摘要: 项目增补对认知诊断计算机化自适应测验(CD-CAT)中的题库维护至关重要。在传统CAT中, 在线标定方法经常用于估计新题的项目参数。然而直到现在, 在CD-CAT领域还没有任何关于在线标定的论文公开发表。为将传统CAT中3种有代表性的在线标定方法(Method A、OEM和 MEM)推广至CD-CAT (CD-Method A、CD-OEM和CD-MEM)建立分析基础, 并采用模拟方法对这3种方法进行比较。研究表明:CD-Method A方法在项目参数的返真性方面优于其它两种方法; 自适应标定设计较随机标定设计可以提高项目参数的返真质量。

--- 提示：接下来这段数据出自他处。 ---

lemma pvSplit_join : ∀ (cs : List (List Char)), cs ≠ [] → (∀ x ∈ cs, '/' ∉ x) →
    pvSplit [] (PySem.Chars.join ['/'] cs) = cs := by
  intro cs
  induction cs with
  | nil => intro h; exact absurd rfl h
  | cons q rest ih =>
    intro _ hfree
    match rest, ih with
    | [], _ =>
      rw [PySem.Chars.join_singleton]
      rw [pvSplit_no_slash (hfree q (by simp)) []]
      simp
    | r :: rs, ih =>
      rw [pvJoin_cons q (r :: rs) (by simp)]
      rw [pvSplit_append_slash (hfree q (by simp)) _ []]
      rw [ih (by simp) (fun x hx => hfree x (List.mem_cons_of_mem _ hx))]
      simp

lemma pvJoin_append (as bs : List (List Char)) (ha : as ≠ []) (hb : bs ≠ []) :
    PySem.Chars.join ['/'] (as ++ bs) =
      PySem.Chars.join ['/'] as ++ '/' :: PySem.Chars.join ['/'] bs := by
  induction as with
  | nil => exact absurd rfl ha
  | cons a as' ih =>
    match as' with
    | [] =>
      simp only [List.cons_append, List.nil_append]
      rw [pvJoin_cons a bs hb, PySem.Chars.join_singleton]
    | a' :: rest =>
      rw [List.cons_append, pvJoin_cons a ((a' :: rest) ++ bs) (by simp),
        pvJoin_cons a (a' :: rest) (by simp), ih (by simp)]
      simp

-- every '/' in a join of slash-free pieces is a separator
lemma pvSlash_sep : ∀ (q : List Char), '/' ∉ q → ∀ (p t u : List Char),
    p ++ '/' :: t = q ++ '/' :: u →
    (p = q ∧ t = u) ∨ (∃ p', p = q ++ '/' :: p' ∧ p' ++ '/' :: t = u) := by
  intro q
  induction q with
  | nil =>
    intro _ p t u h
    match p with
    | [] => left; simpa using h
    | c :: p' =>
      right
      simp only [List.nil_append, List.cons_append, List.cons.injEq] at h
      exact ⟨p', by simp [h.1], by simp [h.2]⟩
  | cons c q' ih =>
    intro hq p t u h
    have hc : c ≠ '/' := fun hcc => hq (hcc ▸ List.mem_cons_self ..)
    match p with
    | [] =>
      exfalso
      simp only [List.nil_append, List.cons_append, List.cons.injEq] at h
      exact hc h.1.symm
    | d :: p' =>
      simp only [List.cons_append, List.cons.injEq] at h
      obtain ⟨rfl, h2⟩ := h
      rcases ih (fun hm => hq (List.mem_cons_of_mem _ hm)) p' t u h2 with ⟨rfl, rfl⟩ | ⟨p'', rfl, hu⟩
      · left; exact ⟨rfl, rfl⟩
      · right; exact ⟨p'', rfl, hu⟩

lemma pvPrefix_join : ∀ (qs : List (List Char)), qs ≠ [] → (∀ x ∈ qs, '/' ∉ x) →
    ∀ p : List Char, (p ++ ['/']) <+: PySem.Chars.join ['/'] qs →
    ∃ j, 1 ≤ j ∧ j < qs.length ∧ p = PySem.Chars.join ['/'] (qs.take j) := by
  intro qs
  induction qs with
  | nil => intro h; exact absurd rfl h
  | cons q tail ih =>
    intro _ hfree p hpre
    match tail, ih with
    | [], _ =>
      exfalso
      rw [PySem.Chars.join_singleton] at hpre
      exact hfree q (by simp) (hpre.subset (by simp))
    | q' :: rest, ih =>
      rw [pvJoin_cons q (q' :: rest) (by simp)] at hpre
      obtain ⟨u, hu⟩ := hpre
      rw [List.append_assoc] at hu
      simp only [List.singleton_append] at hu
      rcases pvSlash_sep q (hfree q (by simp)) p u _ hu with ⟨rfl, _⟩ | ⟨p', rfl, hrest⟩
      · exact ⟨1, le_refl _, by simp, by simp [PySem.Chars.join_singleton]⟩
      · have hpre' : (p' ++ ['/']) <+: PySem.Chars.join ['/'] (q' :: rest) :=
          ⟨u, by rw [← hrest]; simp⟩
        obtain ⟨j, hj1, hjlt, hjeq⟩ := ih (by simp) (fun x hx => hfree x (List.mem_cons_of_mem _ hx)) p' hpre'
        refine ⟨j + 1, by omega, by simpa using Nat.succ_lt_succ hjlt, ?_⟩
        rw [List.take_succ_cons, pvJoin_cons q _ ?_, hjeq]
        intro htake
        have := congrArg List.length htake
        simp at this
        omega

关键词: 计算机化自适应测验, 认知诊断, 在线标定, 旧题, 新题

Abstract: Like all computerized adaptive testing (CAT) applications, some items in the item bank maybe flawed or obsolete or overexposed and they should be replaced by new items (Wainer & Mislevy, 1990), item replenishing is essential for item bank maintenance and development in cognitive diagnostic CAT (CD-CAT). In regular CAT, on-line calibration method is commonly used to calibrate the item parameters of new items. However, until now no reference is publicly available about on-line calibration for CD-CAT. Thus, this study investigated the possibility to extend some current methods used in CAT to CD-CAT situation. Three representative on-line calibration methods in regular CAT were under investigation: Method A (Stocking, 1988), marginal maximum likelihood estimate with one EM cycle (OEM) method (Wainer & Mislevy, 1990) and marginal maximum likelihood estimate with multiple EM cycles (MEM) method (Ban, Hanson, Wang, Yi, & Harris, 2001). Under certain theoretical justifications based on the Deterministic Inputs, Noisy “and” Gate (DINA) model, these methods were generalized to CD-CAT situation, denoted as CD-Method A, CD-OEM and CD-MEM, respectively.
Two simulation studies were conducted to compare the performance of the three CD-CAT on-line calibration methods in terms of item-parameter recovery. In the first study, the new items were randomly assigned to the examinees and then were calibrated accordingly. 2000 examinees were generated assuming that each examinee has 50% probability of mastering each attribute, 360 operational items were simulated and their guessing and slipping parameters were all randomly drawn from U (0.05, 0.25). 20 new items were simulated and the Q matrix corresponding to the new items was constructed by randomly selecting 20 rows from the Q matrix corresponding to the operational items, and the item parameters of new items were also randomly drawn from U (0.05, 0.25). The Shannon Entropy method was employed to select the next item and the Maximum A Posterior method was used to update the knowledge state (KS) estimates of examinees. As to the second study, the new items were first administered to a sub-group of the examinees and then were pre-calibrated; then for the remaining examinees, the new items were selected adaptively according to their initial parameter estimates to fit the examinee’s current KS estimates; finally, the item parameters of the new items were re-calibrated sequentially. Note that all the simulation conditions in the second study remained the same as those in the first study except the new items were adaptively selected.
The results of Study 1 indicated that CD-Method A outperformed the other two methods in that it yielded the smallest estimation errors, and the simulated CD-CAT test was able to provide relatively accurate KS estimates for the examinees. The results of Study 2 showed that the adaptive calibration design could improve the item-parameter recovery compared with the random calibration design for CD-Method A, CD-Method A and CD-OEM.
Though the results from the two studies are very encouraging, further studies are proposed for the future investigations such as different sample sizes, different cognitive diagnostic models and different attribute hierarchical structures.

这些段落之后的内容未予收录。